Non ho creduto mai facile dare le leggi ad un popolo. Platone, invitato più volte a questo cimento, lo credette sempre superiore alle sue forze. Colui che ambisce la gloria di legislatore deve dire a se stesso: — Io debbo rendere cinque milioni di uomini felici, decidere della sorte di due secoli. Nella nazione che a me si affida vi sono degli scellerati audaci che debbo frenare, de’ buoni ma deboli che debbo confortare, degl’ignoranti e traviati che debbo illuminare e dirigere. Debbo conoscer le idee ed i costumi di un’altra etá: debbo render la nazione felice e, ciò che è piú difficile, debbo farle sentire ed amare la sua felicitá. Che potrei mai io solo quando tutto il popolo non m’intendesse o non mi seguisse? Rimarrei coll’inutile rimorso di avergli tolta la legge antica senza avergliene data una nuova, perché non merita nome di legge quella che il popolo non intende e non ama. — Qual è, domandava Aristotile, la piú gran difficoltá nel dar le leggi ad un popolo? Quella di farle durare. Qual è l’unico mezzo per farle durare? Quello di farle amare.

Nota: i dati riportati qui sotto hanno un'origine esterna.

-- pv_equiv track=rewrite | github.com/NCMlab/CognitiveTasks | DataHandlingScripts/ReorderResultsForPrinting.py | ReorderDMSResults
-- ===== SOURCE A (Python) =====
-- import collections
--
-- def ReorderDMSResults(Results):
--     # When the results are calculated it is easier to code the scoring based on load
--     # but this is order hard to read at the output.
--     # This code reorders results based on the measure instead of the load
--     # What measures to cycle over
--     MeasureList = ['RT', 'Acc','NResp']
--     # what type of measures to cycle over
--     TypeList = ['Rel', 'Abs']
--     # create an empty ordered dictionary
--     Res = collections.OrderedDict()
--     for Type in TypeList:
--         for Tag in MeasureList:
--             for k in range(1,11):
--                 for i in Results:
--                     if (i.find(Type) >= 0) and (i.find(Tag) >= 0) and (i.find('Load'+str(k).zfill(2)) >= 0):
--                         Res[i] = Results['DMSBeh1'][i]
--     return Res
-- ===== SOURCE B (Python) =====
-- import collections
--
-- _TYPES = ['Rel', 'Abs']
-- _TAGS = ['RT', 'Acc', 'NResp']
-- _LOADS = ['Load' + str(k).zfill(2) for k in range(1, 11)]
--
--
-- def _rank(i):
--     # first matching (Type, Tag, Load) triple, encoded as one bucket index 0..59
--     t = next((n for n, s in enumerate(_TYPES) if s in i), None)
--     g = next((n for n, s in enumerate(_TAGS) if s in i), None)
--     l = next((n for n, s in enumerate(_LOADS) if s in i), None)
--     if t is None or g is None or l is None:
--         return None
--     return (t * 3 + g) * 10 + l
--
--
-- def ReorderDMSResults(Results):
--     # classify every key once, bucket by its first matching triple, then assemble
--     buckets = {}
--     for i in Results:
--         r = _rank(i)
--         if r is not None:
--             buckets[r] = buckets.get(r, []) + [i]
--     Res = collections.OrderedDict()
--     for r in range(60):
--         for i in buckets.get(r, []):
--             Res[i] = Results['DMSBeh1'][i]
--     return Res
-- ===== Notes on version B (the rewrite author's own statement) =====
-- stated objective: faster
-- what changed: A rescans all keys 60 times (once per Type x Tag x Load triple, with three substring searches per key per pass); B classifies each key once into its first matching bucket (computing the first contained Type, Tag and Load index in a single pass) and then assembles the buckets in the fixed triple order.
import Mathlib
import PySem

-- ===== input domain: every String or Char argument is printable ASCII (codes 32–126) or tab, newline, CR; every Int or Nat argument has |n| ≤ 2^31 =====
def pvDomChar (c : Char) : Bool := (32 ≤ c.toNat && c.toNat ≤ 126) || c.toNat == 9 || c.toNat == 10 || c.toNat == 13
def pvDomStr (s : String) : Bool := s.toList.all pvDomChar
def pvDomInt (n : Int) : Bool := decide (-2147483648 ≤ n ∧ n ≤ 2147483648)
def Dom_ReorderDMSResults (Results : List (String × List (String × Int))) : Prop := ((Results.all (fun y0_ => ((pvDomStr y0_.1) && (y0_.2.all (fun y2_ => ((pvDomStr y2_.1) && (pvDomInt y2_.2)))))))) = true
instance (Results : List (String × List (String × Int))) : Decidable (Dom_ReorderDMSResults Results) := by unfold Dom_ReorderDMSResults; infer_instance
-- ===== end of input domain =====

-- B replaces A's 60 rescans of the keys by one classify-into-buckets pass plus an assembly sweep
-- (same return value; equivalence is about the return value only — neither version mutates its argument).

-- ===== PORT A =====
-- Results['DMSBeh1'][i] — the same lookup expression occurs in both Python sources; Pre_ guarantees
-- the two key lookups succeed (Python raises KeyError otherwise), so getD with a default is exact.
def pvVal (Results : List (String × List (String × Int))) (i : String) : Int :=
  (PySem.Dict.mk ((PySem.Dict.mk Results).getD "DMSBeh1" [])).getD i 0

-- 'for i in Results' iterates the dict's keys in insertion order; Pre_ excludes duplicate keys
-- (impossible in a Python dict), so 'Results.map Prod.fst' is exact.
def ReorderDMSResults (Results : List (String × List (String × Int))) : List (String × Int) :=
  let Res : PySem.Dict String Int :=
    (["Rel", "Abs"] : List String).foldl (fun Res Typ =>
      (["RT", "Acc", "NResp"] : List String).foldl (fun Res Tag =>
        (PySem.List.pyRange 1 11 1).foldl (fun Res k =>
          (Results.map Prod.fst).foldl (fun Res i =>
            if 0 ≤ PySem.Str.find i Typ ∧ 0 ≤ PySem.Str.find i Tag ∧
                0 ≤ PySem.Str.find i ("Load" ++ PySem.Str.zfill (PySem.Int.toStr k) 2)
            then Res.insert i (pvVal Results i) else Res) Res) Res) Res) PySem.Dict.empty
  Res.items
-- pv_equiv track=rewrite | github.com/azrael1865/Saraphis | independent_core/production_testing/component_validator.py | _count_validation_tests
-- ===== SOURCE A (Python) =====
-- from typing import Dict, List, Any, Optional
--
-- def _count_validation_tests(validation_results: Dict[str, Any]) -> Dict[str, Any]:
--     """Count validation tests by status"""
--     counts = {
--         'total': 0,
--         'passed': 0,
--         'failed': 0,
--         'skipped': 0
--     }
--
--     for result in validation_results.values():
--         tests = result.get('validation_tests', [])
--         counts['total'] += len(tests)
--
--         for test in tests:
--             status = test.get('status', 'unknown')
--             if status == 'passed':
--                 counts['passed'] += 1
--             elif status == 'failed':
--                 counts['failed'] += 1
--             elif status == 'skipped':
--                 counts['skipped'] += 1
--
--     return counts
-- ===== SOURCE B (Python) =====
-- def _count_validation_tests(validation_results):
--     """Count validation tests by status"""
--     statuses = [test.get('status', 'unknown')
--                 for result in validation_results.values()
--                 for test in result.get('validation_tests', [])]
--     return {
--         'total': len(statuses),
--         'passed': statuses.count('passed'),
--         'failed': statuses.count('failed'),
--         'skipped': statuses.count('skipped'),
--     }
-- ===== Notes on version B (the rewrite author's own statement) =====
-- stated objective: idiomatic
-- what changed: Replaces the running four-counter dict with a branchy if/elif loop by one flattening pass collecting all statuses, then reads total as its length and each bucket as a list.count lookup.
import Mathlib
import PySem

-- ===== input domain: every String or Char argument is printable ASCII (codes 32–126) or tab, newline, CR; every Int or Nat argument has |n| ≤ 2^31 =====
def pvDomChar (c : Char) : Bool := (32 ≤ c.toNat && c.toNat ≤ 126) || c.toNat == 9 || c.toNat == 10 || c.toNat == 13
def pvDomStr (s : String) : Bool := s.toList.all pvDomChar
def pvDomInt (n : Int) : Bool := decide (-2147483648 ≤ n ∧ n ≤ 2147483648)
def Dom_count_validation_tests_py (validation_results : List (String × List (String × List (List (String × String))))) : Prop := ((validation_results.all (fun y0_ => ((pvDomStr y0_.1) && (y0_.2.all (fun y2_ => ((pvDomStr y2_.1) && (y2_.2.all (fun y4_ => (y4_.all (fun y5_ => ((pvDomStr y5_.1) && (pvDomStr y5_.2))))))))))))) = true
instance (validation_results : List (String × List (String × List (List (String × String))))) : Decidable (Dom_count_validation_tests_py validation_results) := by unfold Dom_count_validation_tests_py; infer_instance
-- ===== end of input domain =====

-- B replaces A's branchy running-counter loop with one flattening pass over the
-- statuses followed by length/count reads (idiomatic tabulate-then-extract).

-- ===== PORT A =====
def count_validation_tests_py (validation_results : List (String × List (String × List (List (String × String))))) : List (String × Int) :=
  let counts : PySem.Dict String Int :=
    PySem.Dict.mk [("total", 0), ("passed", 0), ("failed", 0), ("skipped", 0)]
  let counts := validation_results.foldl (fun counts kv =>
    let result : PySem.Dict String (List (List (String × String))) := PySem.Dict.mk kv.2
    let tests := result.getD "validation_tests" []
    let counts := counts.insert "total" (counts.getD "total" 0 + (tests.length : Int))
    tests.foldl (fun counts test =>
      let status := (PySem.Dict.mk test).getD "status" "unknown"
      if status = "passed" then counts.insert "passed" (counts.getD "passed" 0 + 1)
      else if status = "failed" then counts.insert "failed" (counts.getD "failed" 0 + 1)
      else if status = "skipped" then counts.insert "skipped" (counts.getD "skipped" 0 + 1)
      else counts) counts) counts
  counts.items

-- ===== PORT B =====
def count_validation_tests_py_alt (validation_results : List (String × List (String × List (List (String × String))))) : List (String × Int) :=
  let statuses := validation_results.flatMap (fun kv =>
    ((PySem.Dict.mk kv.2).getD "validation_tests" []).map
      (fun test => (PySem.Dict.mk test).getD "status" "unknown"))
  [("total", (statuses.length : Int)),
   ("passed", (statuses.count "passed" : Int)),
   ("failed", (statuses.count "failed" : Int)),
   ("skipped", (statuses.count "skipped" : Int))]

-- ===== PRECONDITION & SPEC =====
def Spec_count_validation_tests_py (validation_results : List (String × List (String × List (List (String × String))))) (out : List (String × Int)) : Prop := out = count_validation_tests_py_alt validation_results
instance (validation_results : List (String × List (String × List (List (String × String))))) (out : List (String × Int)) : Decidable (Spec_count_validation_tests_py validation_results out) := by unfold Spec_count_validation_tests_py; infer_instance

-- ===== CLAIM (what is proved, stated in full; the proofs are below) =====
def Claim_equal_count_validation_tests_py : Prop := ∀ (validation_results : List (String × List (String × List (List (String × String))))), Dom_count_validation_tests_py validation_results → Spec_count_validation_tests_py validation_results (count_validation_tests_py validation_results)

-- ===== LEMMAS AND PROOFS =====

-- the four-counter dict A maintains, with symbolic values
def pvMk4 (t p f s : Int) : PySem.Dict String Int :=
  PySem.Dict.mk [("total", t), ("passed", p), ("failed", f), ("skipped", s)]

theorem pvMk4_inj {t p f s t' p' f' s' : Int} :
    pvMk4 t p f s = pvMk4 t' p' f' s' ↔ (t = t' ∧ p = p' ∧ f = f' ∧ s = s') := by
  simp [pvMk4, PySem.Dict.mk.injEq]

theorem pvIns_total (t p f s v : Int) : (pvMk4 t p f s).insert "total" v = pvMk4 v p f s := rfl
theorem pvIns_passed (t p f s v : Int) : (pvMk4 t p f s).insert "passed" v = pvMk4 t v f s := rfl
theorem pvIns_failed (t p f s v : Int) : (pvMk4 t p f s).insert "failed" v = pvMk4 t p v s := rfl
theorem pvIns_skipped (t p f s v : Int) : (pvMk4 t p f s).insert "skipped" v = pvMk4 t p f v := rfl
theorem pvGet_total (t p f s : Int) : (pvMk4 t p f s).getD "total" 0 = t := rfl
theorem pvGet_passed (t p f s : Int) : (pvMk4 t p f s).getD "passed" 0 = p := rfl
theorem pvGet_failed (t p f s : Int) : (pvMk4 t p f s).getD "failed" 0 = f := rfl
theorem pvGet_skipped (t p f s : Int) : (pvMk4 t p f s).getD "skipped" 0 = s := rfl

-- the inner test loop tallies counts of the mapped statuses
theorem pvInner (tests : List (List (String × String))) (t p f s : Int) :
    tests.foldl (fun counts test =>
      let status := (PySem.Dict.mk test).getD "status" "unknown"
      if status = "passed" then counts.insert "passed" (counts.getD "passed" 0 + 1)
      else if status = "failed" then counts.insert "failed" (counts.getD "failed" 0 + 1)
      else if status = "skipped" then counts.insert "skipped" (counts.getD "skipped" 0 + 1)
      else counts) (pvMk4 t p f s)
    = pvMk4 t
        (p + ((tests.map (fun test => (PySem.Dict.mk test).getD "status" "unknown")).count "passed" : Int))
        (f + ((tests.map (fun test => (PySem.Dict.mk test).getD "status" "unknown")).count "failed" : Int))
        (s + ((tests.map (fun test => (PySem.Dict.mk test).getD "status" "unknown")).count "skipped" : Int)) := by
  induction tests generalizing p f s with
  | nil => simp
  | cons test rest ih =>
    simp only [List.foldl_cons, List.map_cons, List.count_cons]
    by_cases hp : (PySem.Dict.mk test).getD "status" "unknown" = "passed"
    · simp [hp, pvIns_passed, pvGet_passed, ih, pvMk4_inj]; ring
    · by_cases hf : (PySem.Dict.mk test).getD "status" "unknown" = "failed"
      · simp [hf, pvIns_failed, pvGet_failed, ih, pvMk4_inj]; ring
      · by_cases hs : (PySem.Dict.mk test).getD "status" "unknown" = "skipped"
        · simp [hs, pvIns_skipped, pvGet_skipped, ih, pvMk4_inj]; ring
        · simp [hp, hf, hs, ih]

-- the outer loop, from an arbitrary counter state
theorem pvOuter (vr : List (String × List (String × List (List (String × String))))) (t p f s : Int) :
    vr.foldl (fun counts kv =>
      let result : PySem.Dict String (List (List (String × String))) := PySem.Dict.mk kv.2
      let tests := result.getD "validation_tests" []
      let counts := counts.insert "total" (counts.getD "total" 0 + (tests.length : Int))
      tests.foldl (fun counts test =>
        let status := (PySem.Dict.mk test).getD "status" "unknown"
        if status = "passed" then counts.insert "passed" (counts.getD "passed" 0 + 1)
        else if status = "failed" then counts.insert "failed" (counts.getD "failed" 0 + 1)
        else if status = "skipped" then counts.insert "skipped" (counts.getD "skipped" 0 + 1)
        else counts) counts) (pvMk4 t p f s)
    = pvMk4 (t + ((vr.flatMap (fun kv => ((PySem.Dict.mk kv.2).getD "validation_tests" []).map (fun test => (PySem.Dict.mk test).getD "status" "unknown"))).length : Int))
        (p + ((vr.flatMap (fun kv => ((PySem.Dict.mk kv.2).getD "validation_tests" []).map (fun test => (PySem.Dict.mk test).getD "status" "unknown"))).count "passed" : Int))
        (f + ((vr.flatMap (fun kv => ((PySem.Dict.mk kv.2).getD "validation_tests" []).map (fun test => (PySem.Dict.mk test).getD "status" "unknown"))).count "failed" : Int))
        (s + ((vr.flatMap (fun kv => ((PySem.Dict.mk kv.2).getD "validation_tests" []).map (fun test => (PySem.Dict.mk test).getD "status" "unknown"))).count "skipped" : Int)) := by
  induction vr generalizing t p f s with
  | nil => simp
  | cons kv rest ih =>
    simp only [List.foldl_cons, List.flatMap_cons, List.count_append, List.length_append]
    rw [pvGet_total, pvIns_total, pvInner, ih]
    simp [pvMk4_inj, List.length_map]
    refine ⟨by ring, by ring, by ring, by ring⟩

-- ===== VERDICT (by name: the statement is the Claim_ definition above) =====
theorem count_validation_tests_py_spec : Claim_equal_count_validation_tests_py := by
  intro vr _
  unfold Spec_count_validation_tests_py count_validation_tests_py count_validation_tests_py_alt
  show (List.foldl _ (pvMk4 0 0 0 0) vr).items = _
  rw [pvOuter]
  simp [pvMk4]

Io non ispero molto da quelle costituzioni che la forza ha dettate. Che questa forza sia quella di un conquistatore, il quale dispone di centomila baionette, o di un’assemblea di filosofi, i [p. 218 modifica]quali coll’aiuto di una favorevole prevenzione strappano al popolo un consenso che non intende, importa poco: nel primo caso si fa violenza alla volontá, nel secondo all’intelletto. Le costituzioni durevoli sono quelle che il popolo si forma da sé. — Ma questo popolo — tu dirai — non parla. — È vero; ma, mentre egli tace, tutto parla per lui: per lui parlano le sue idee, i suoi pregiudizi, i suoi costumi, i bisogni suoi. Ma perché mai si è mosso un popolo a fare una rivoluzione? Ebbene, l’oggetto per cui il popolo si è mosso dev’essere il solo riformato: se vuoi toccare il resto, offenderai il popolo inutilmente. Ti ricorderai le lodi, che Machiavelli dá alla prudenza di Bruto, il quale, discacciati i Tarquini da Roma, pensò a provvedere il popolo di un re sacrificatore, perché vide che i romani credevano ancora necessario un re ne’ loro sacrifici; ed ei volle che nel nuovo ordine di cose, che pensava istituire, non avessero avuto a desiderare nessun bene che loro dava l’antico.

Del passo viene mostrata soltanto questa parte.